Thursday, December 19, 2019

What if you could really clear your conscience?


Imagine the release you could have from every dirty, low-down thought, word or action you’ve committed. Someone emailed me an interesting story about an elderly woman who could not live with her regrets and conscience any longer. She purposed to hang herself. She prepared the materials and was about to fling herself off a ladder, when the doorbell rang. All her friends had passed away and she had no family. The doorbell never rang. But it rang and rang and rang. Untying the noose from around her neck, she gingerly stepped down from the ladder and went to the front door.

On the other side was an eight-year-old boy with a smile as large as the Grand Canyon. The woman asked what he wanted and he said, “I want to tell you about my Jesus”. She was taken aback – not quite sure how to respond. In her hesitation, he pressed into her hand a little pamphlet and asked her to read it. Collecting her thoughts, she closed the door on the little boy. And that could be the end of the story, but it wasn’t.

The following week a local church pastor was ending his sermon about the shed blood of Jesus Christ and what it means. He gave an invitation for anyone in the assembly to give a testimony about what Christ had done for them. Way at the back, the elderly single woman slowly stood to her feet. She recounted what I have already mentioned and added that when she closed the door on the little boy with the big smile, she read the little pamphlet. As she read, the eyes of her heart were opened to her true state and what God wanted to do for her, if she would but ask Him for His help. With no religious background, she had come to the church address stamped on the back of the pamphlet to say thank you for the hope her heart had finally found in the promises explained in the words she had read.

From the very beginning of the world’s history – the problem of a dirty conscience is as old as Adam and Eve.  As soon as they did what they had been told not to, their conscience was dirty. Whether you go to the Old Testament or to the thousands of worldwide indigenous people groups, conscience was and is an issue. None of us want to acknowledge our willful missteps. When we do step out of line, our natural tendency is to hide it and pretend it never happened. This is like one of life’s proverbs – we can run, but we can’t hide. Enviably, even if we are the only ones to know – whatever we’ve done or not done eats away at us until we do something irresponsible.

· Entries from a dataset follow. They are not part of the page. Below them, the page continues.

-- pv_equiv track=rewrite | github.com/dudejrs/coding-practice | python/cote/PGMRS/순위_검색.py | makeScoresMap
-- ===== SOURCE A (Python) =====
-- from collections import OrderedDict
--
-- def forEachKey(index, prefix, tokens, action) :
-- 	if index == len(tokens)-1 :
-- 		action(prefix)
-- 		return
--
-- 	forEachKey(index+1, prefix+tokens[index], tokens, action)
-- 	forEachKey(index+1, prefix+"-", tokens, action)
--
-- def addScoresMap(scoresMap, prefix, score) :
--
-- 	if scoresMap.get(prefix) is None :
-- 		scoresMap[prefix] = []
-- 	scoresMap.get(prefix).append(score)
--
-- 	return
--
-- def makeScoresMap(info) :
-- 	scoresMap = OrderedDict()
--
-- 	for tmp in info :
-- 		tokens = tmp.split(" ")
-- 		forEachKey(0, "", tokens, lambda p : addScoresMap(scoresMap, p, tokens[-1]) )
--
-- 	for key in scoresMap.keys() :
-- 		scoresMap.get(key).sort()
--
-- 	return scoresMap
-- ===== SOURCE B (Python) =====
-- from collections import OrderedDict
--
-- def makeScoresMap(info):
--     scoresMap = OrderedDict()
--     for tmp in info:
--         tokens = tmp.split(" ")
--         score = tokens[-1]
--         keys = [""]
--         for tok in tokens[:-1]:
--             keys = [p + t for p in keys for t in (tok, "-")]
--         for key in keys:
--             scoresMap.setdefault(key, []).append(score)
--     for key in scoresMap:
--         scoresMap[key].sort()
--     return scoresMap
-- ===== Notes on version B (the rewrite author's own statement) =====
-- stated objective: alternative
-- what changed: Replaces A's recursive callback-driven DFS (forEachKey with an action lambda mutating the map) by an iterative layered-product: for each info string the 2^(k) wildcard keys are built directly as a list by folding over tokens[:-1], then appended into the map with setdefault; the final per-key sort loop is unchanged.
import Mathlib
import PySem

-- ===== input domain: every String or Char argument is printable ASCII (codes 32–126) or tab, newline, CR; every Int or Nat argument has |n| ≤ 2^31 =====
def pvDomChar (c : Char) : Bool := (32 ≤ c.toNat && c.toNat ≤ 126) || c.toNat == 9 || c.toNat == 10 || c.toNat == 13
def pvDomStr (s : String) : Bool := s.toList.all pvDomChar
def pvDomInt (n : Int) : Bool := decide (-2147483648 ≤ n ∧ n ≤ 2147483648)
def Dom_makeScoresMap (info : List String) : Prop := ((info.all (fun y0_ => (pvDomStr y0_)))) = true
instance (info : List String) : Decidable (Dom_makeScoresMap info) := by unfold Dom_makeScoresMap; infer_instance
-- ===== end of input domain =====

-- B replaces A's recursive callback-driven DFS over key patterns by an iterative layered
-- product building the key list directly (objective: alternative decomposition, same cost).

-- ===== PORT A =====
-- addScoresMap(scoresMap, prefix, score)
def addScoresMapA (d : PySem.Dict String (List String)) (prefix_ score : String) :
    PySem.Dict String (List String) :=
  let d := if (d.get? prefix_).isNone then d.insert prefix_ [] else d
  d.modify prefix_ [] (fun v => v ++ [score])  -- scoresMap.get(prefix).append(score); key present

-- forEachKey(index, prefix, tokens, action) with the concrete action (append tokens[-1]) inlined
-- and the mutated dict threaded as state; fuel only makes the recursion total — every call made
-- by makeScoresMap has fuel ≥ tokens.length - index, so the 0 branch is never reached.
def forEachKeyA (fuel index : Nat) (prefix_ : String) (tokens : List String) (score : String)
    (d : PySem.Dict String (List String)) : PySem.Dict String (List String) :=
  match fuel with
  | 0 => d
  | fuel + 1 =>
    if index = tokens.length - 1 then
      addScoresMapA d prefix_ score
    else
      let d1 := forEachKeyA fuel (index + 1)
        (prefix_ ++ PySem.List.pyGetD tokens (index : Int) "") tokens score d
      forEachKeyA fuel (index + 1) (prefix_ ++ "-") tokens score d1

def makeScoresMap (info : List String) : List (String × List String) :=
  let d := info.foldl (fun scoresMap tmp =>
      let tokens := (PySem.Str.split? tmp " ").getD []   -- tmp.split(" "): sep ≠ "", never none
      -- tokens[-1]: tokens is never empty, so pyGet? is never none
      forEachKeyA tokens.length 0 "" tokens ((PySem.List.pyGet? tokens (-1)).getD "") scoresMap)
    PySem.Dict.empty
  let d := d.keys.foldl (fun m k => m.modify k [] (fun v => PySem.List.sorted v (fun x => x))) d
  d.items

-- ===== PORT B =====
def makeScoresMap_alt (info : List String) : List (String × List String) :=
  let d := info.foldl (fun scoresMap tmp =>
      let tokens := (PySem.Str.split? tmp " ").getD []   -- tmp.split(" "): sep ≠ "", never none
      let score := (PySem.List.pyGet? tokens (-1)).getD ""   -- tokens[-1], tokens never empty
      -- keys = [""]; for tok in tokens[:-1]: keys = [p + t for p in keys for t in (tok, "-")]
      let keys := tokens.dropLast.foldl
        (fun acc tok => acc.flatMap (fun p => [p ++ tok, p ++ "-"])) [""]
      keys.foldl (fun m key => (m.setdefault key []).modify key [] (fun v => v ++ [score]))
        scoresMap)
    PySem.Dict.empty
  let d := d.keys.foldl (fun m k => m.modify k [] (fun v => PySem.List.sorted v (fun x => x))) d
  d.items

-- ===== PRECONDITION & SPEC =====
def Spec_makeScoresMap (info : List String) (out : List (String × List String)) : Prop := out = makeScoresMap_alt info
instance (info : List String) (out : List (String × List String)) : Decidable (Spec_makeScoresMap info out) := by unfold Spec_makeScoresMap; infer_instance

-- ===== CLAIM (what is proved, stated in full; the proofs are below) =====
def Claim_equal_makeScoresMap : Prop := ∀ (info : List String), Dom_makeScoresMap info → Spec_makeScoresMap info (makeScoresMap info)

-- ===== LEMMAS AND PROOFS =====

-- s.split(" ") is never the empty list
lemma splitOn_go_ne_nil (sep : List Char) :
    ∀ (fuel : Nat) (l cur : List Char) (acc : List (List Char)),
      PySem.Chars.splitOn.go sep fuel l cur acc ≠ [] := by
  intro fuel
  induction fuel with
  | zero => intro l cur acc; simp [PySem.Chars.splitOn.go]
  | succ n ih =>
    intro l cur acc
    cases l with
    | nil => simp [PySem.Chars.splitOn.go]
    | cons c rest =>
      rw [PySem.Chars.splitOn.go]
      split
      · exact ih _ _ _
      · exact ih _ _ _

lemma tokens_ne_nil (s : String) : (PySem.Str.split? s " ").getD [] ≠ [] := by
  intro hnil
  have hb := PySem.Str.split?_map s " "
  have hch : PySem.Chars.split? s.toList " ".toList
      = some (PySem.Chars.splitOn s.toList " ".toList) := by
    simp [PySem.Chars.split?]
  rw [hch] at hb
  cases h : PySem.Str.split? s " " with
  | none => rw [h] at hb; simp at hb
  | some l =>
    rw [h] at hb hnil
    simp only [Option.getD_some] at hnil
    subst hnil
    simp only [Option.map_some, Option.some.injEq, List.map_nil] at hb
    exact splitOn_go_ne_nil _ _ _ _ _ hb.symm

-- the DFS key order, named: actual token first, then "-", leftmost position outermost
def prodKeys : List String → String → List String
  | [], p => [p]
  | t :: ts, p => prodKeys ts (p ++ t) ++ prodKeys ts (p ++ "-")

-- B's per-key update is A's addScoresMap
lemma addB_eq_addA (m : PySem.Dict String (List String)) (k s : String) :
    (m.setdefault k []).modify k [] (fun v => v ++ [s]) = addScoresMapA m k s := by
  unfold addScoresMapA PySem.Dict.setdefault
  by_cases h : m.contains k = true
  · have hg : (m.get? k).isNone = false := by
      cases hv : m.get? k with
      | none =>
        rw [(PySem.Dict.get?_eq_none_iff_contains m k).mp hv] at h
        simp at h
      | some v => simp
    simp [h, hg]
  · have hc : m.contains k = false := by simpa using h
    have hg : (m.get? k).isNone = true := by
      rw [Option.isNone_iff_eq_none, PySem.Dict.get?_eq_none_iff_contains, hc]
    simp [hc, hg, PySem.Dict.insert]

-- A's recursive DFS is the fold of addScoresMap over prodKeys of the middle tokens
lemma forEachKeyA_eq (score : String) :
    ∀ (fuel : Nat) (tokens : List String) (idx : Nat) (p : String)
      (d : PySem.Dict String (List String)),
      idx < tokens.length → tokens.length ≤ idx + fuel →
      forEachKeyA fuel idx p tokens score d
        = (prodKeys ((tokens.drop idx).dropLast) p).foldl
            (fun m k => addScoresMapA m k score) d := by
  intro fuel
  induction fuel with
  | zero => intro tokens idx p d h1 h2; omega
  | succ n ih =>
    intro tokens idx p d h1 h2
    rw [forEachKeyA]
    by_cases h : idx = tokens.length - 1
    · subst h
      obtain ⟨a, ha⟩ := List.length_eq_one_iff.mp
        (show (tokens.drop (tokens.length - 1)).length = 1 by
          simp only [List.length_drop]; omega)
      rw [if_pos rfl, ha]
      simp [prodKeys]
    · have hlt : idx < tokens.length - 1 := by omega
      have hidx : idx < tokens.length := h1
      have hdrop : tokens.drop idx = tokens[idx] :: tokens.drop (idx + 1) :=
        List.drop_eq_getElem_cons hidx
      have htail : tokens.drop (idx + 1) ≠ [] := by
        have : (tokens.drop (idx + 1)).length = tokens.length - (idx + 1) := by simp
        intro hn; rw [hn] at this; simp at this; omega
      have hget : PySem.List.pyGetD tokens (idx : Int) "" = tokens[idx] := by
        rw [PySem.List.pyGetD_natCast]
        exact List.getD_eq_getElem _ _ hidx
      rw [if_neg h, hget]
      rw [ih tokens (idx + 1) (p ++ tokens[idx]) d (by omega) (by omega)]
      rw [ih tokens (idx + 1) (p ++ "-") _ (by omega) (by omega)]
      rw [hdrop, List.dropLast_cons_of_ne_nil htail]
      rw [prodKeys, List.foldl_append]

-- B's layered product builds exactly prodKeys
lemma layered_eq (ts : List String) :
    ∀ acc : List String,
      ts.foldl (fun acc tok => acc.flatMap (fun p => [p ++ tok, p ++ "-"])) acc
        = acc.flatMap (fun p => prodKeys ts p) := by
  induction ts with
  | nil => intro acc; simp [prodKeys]
  | cons t ts ih =>
    intro acc
    rw [List.foldl_cons, ih, List.flatMap_assoc]
    congr 1
    funext p
    simp [prodKeys]

-- the two per-info-string steps coincide
lemma step_eq (scoresMap : PySem.Dict String (List String)) (tmp : String) :
    (let tokens := (PySem.Str.split? tmp " ").getD []
     forEachKeyA tokens.length 0 "" tokens ((PySem.List.pyGet? tokens (-1)).getD "") scoresMap)
    = (let tokens := (PySem.Str.split? tmp " ").getD []
       let score := (PySem.List.pyGet? tokens (-1)).getD ""
       let keys := tokens.dropLast.foldl
         (fun acc tok => acc.flatMap (fun p => [p ++ tok, p ++ "-"])) [""]
       keys.foldl (fun m key => (m.setdefault key []).modify key [] (fun v => v ++ [score]))
         scoresMap) := by
  dsimp only
  set tokens := (PySem.Str.split? tmp " ").getD [] with htok
  have hne : tokens ≠ [] := tokens_ne_nil tmp
  have hpos : 0 < tokens.length := List.length_pos_iff.mpr hne
  set score := (PySem.List.pyGet? tokens (-1)).getD "" with hsc
  rw [forEachKeyA_eq score tokens.length tokens 0 "" scoresMap hpos (by omega)]
  rw [layered_eq]
  simp only [List.drop_zero, List.flatMap_cons, List.flatMap_nil, List.append_nil]
  congr 1
  funext m k
  exact (addB_eq_addA m k score).symm

-- ===== VERDICT (by name: the statement is the Claim_ definition above) =====
theorem makeScoresMap_spec : Claim_equal_makeScoresMap := by
  intro info _
  unfold Spec_makeScoresMap makeScoresMap makeScoresMap_alt
  have : (fun (scoresMap : PySem.Dict String (List String)) (tmp : String) =>
      let tokens := (PySem.Str.split? tmp " ").getD []
      forEachKeyA tokens.length 0 "" tokens ((PySem.List.pyGet? tokens (-1)).getD "") scoresMap)
    = (fun (scoresMap : PySem.Dict String (List String)) (tmp : String) =>
      let tokens := (PySem.Str.split? tmp " ").getD []
      let score := (PySem.List.pyGet? tokens (-1)).getD ""
      let keys := tokens.dropLast.foldl
        (fun acc tok => acc.flatMap (fun p => [p ++ tok, p ++ "-"])) [""]
      keys.foldl (fun m key => (m.setdefault key []).modify key [] (fun v => v ++ [score]))
        scoresMap) := by
    funext scoresMap tmp
    exact step_eq scoresMap tmp
  rw [this]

Here we are in the 21st century – an age of science, Internet, organ transplants, instant messaging, cell phones and Ipods, and we all continue to struggle with conscience. We can cut ourselves, or give a million dollars to the United Way, or serve in a soup kitchen on Thanksgiving, or perform many forms of penance and the result will be the same. If we don’t deal with the pride, self-pity, bitterness, lust, envy, apathy, fear or other attitude that birthed our guilty conscience, unresolvement will breed toxic actions to us personally and probably to those who love us.

Do you have something that is bothering you – something eating away at the lining of your self-worth? In my Life Recovery Bible, utilizing the 12 Steps of Alcoholics Anonymous, on page 1541 are these words; “…if we confess our sins to God, He is faithful and just to forgive us and to cleanse us from every wrong.”  To confess means to agree with God that what He declares to be wrong really is wrong. Each time we do this, being truly repentant, God says He WILL receive it, erase it and remove our guilt.



Be Well.



Monday, November 25, 2019

What if ... the Church did not exist?

We, here in the 21st century USA, find it hard to relate with those who have known freedom and then totally lost that freedom. From observations gleaned since my college days, people groups lose their basic freedoms because of arbitrarily set socio-economic restrictions – be they imposed by duly elected leaders, military dictators, kings or self-appointed civil revolutionaries.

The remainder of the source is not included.